__What to work on__
In the listing below, a line holding "have hi : i" and a line holding "(pvAInner (List.range (s.length" mark the range. Retype both exactly, with all lines between them.

__Entries provided__
-- the inner element-by-element loop succeeds iff every checked pair of positions agrees
theorem pvAInner_iff (L : List Nat) (s : List Int) (p : Nat) :
    pvAInner L s p = true ↔ ∀ i ∈ L, s.getD i 0 = s.getD (i + p) 0 := by
  induction L with
  | nil => simp [pvAInner]
  | cons i rest ih =>
      simp only [pvAInner, List.mem_cons]
      by_cases h : s.getD i 0 = s.getD (i + p) 0
      · rw [if_neg (by simpa using h)]
        constructor
        · intro ht j hj
          rcases hj with rfl | hj
          · exact h
          · exact ih.mp ht j hj
        · intro hall
          exact ih.mpr (fun j hj => hall j (Or.inr hj))
      · rw [if_pos h]
        simp only [Bool.false_eq_true, false_iff, not_forall]
        exact ⟨i, Or.inl rfl, h⟩

-- slice equality 'take (n-p) = drop p' iff A's elementwise condition for period p
theorem border_iff (s : List Int) (p : Nat) (hp : p ≤ s.length) :
    (s.take (s.length - p) = s.drop p) ↔
      ∀ i ∈ List.range (s.length - p), s.getD i 0 = s.getD (i + p) 0 := by
  constructor
  · intro h i hi
    rw [List.mem_range] at hi
    have h1 : i < s.length := by omega
    have h2 : i + p < s.length := by omega
    rw [List.getD_eq_getElem s 0 h1, List.getD_eq_getElem s 0 h2]
    have hlt : i < (s.take (s.length - p)).length := by simp; omega
    have := List.getElem_of_eq h hlt
    simpa [List.getElem_take, List.getElem_drop, Nat.add_comm p i] using this
  · intro h
    apply List.ext_getElem
    · simp only [List.length_take, List.length_drop]; omega
    · intro i h1 h2
      have hi : i < s.length - p := by simpa using h1
      have hd := h i (List.mem_range.mpr hi)
      have ha : i < s.length := by omega
      have hb : i + p < s.length := by omega
      rw [List.getD_eq_getElem s 0 ha, List.getD_eq_getElem s 0 hb] at hd
      simpa [List.getElem_take, List.getElem_drop, Nat.add_comm p i] using hd

-- A's success condition at period p is 'n - p is a border'
theorem aCond_iff_brd (s : List Int) (p : Nat) (hp1 : 1 ≤ p) (hp2 : p ≤ s.length) :
    (pvAInner (List.range (s.length - p)) s p = true) ↔ Brd s (s.length - p) := by
  rw [pvAInner_iff, ← border_iff s p hp2]
  have : s.length - (s.length - p) = p := by omega
  constructor
  · intro h
    exact ⟨by omega, by rw [this]; exact h⟩
  · intro h
    have hb := h.2
    rwa [this] at hb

__Exercise output__
      have hi : i < s.length - p := by simpa using h1
      have hd := h i (List.mem_range.mpr hi)
      have ha : i < s.length := by omega
      have hb : i + p < s.length := by omega
      rw [List.getD_eq_getElem s 0 ha, List.getD_eq_getElem s 0 hb] at hd
      simpa [List.getElem_take, List.getElem_drop, Nat.add_comm p i] using hd

-- A's success condition at period p is 'n - p is a border'
theorem aCond_iff_brd (s : List Int) (p : Nat) (hp1 : 1 ≤ p) (hp2 : p ≤ s.length) :
    (pvAInner (List.range (s.length - p)) s p = true) ↔ Brd s (s.length - p) := by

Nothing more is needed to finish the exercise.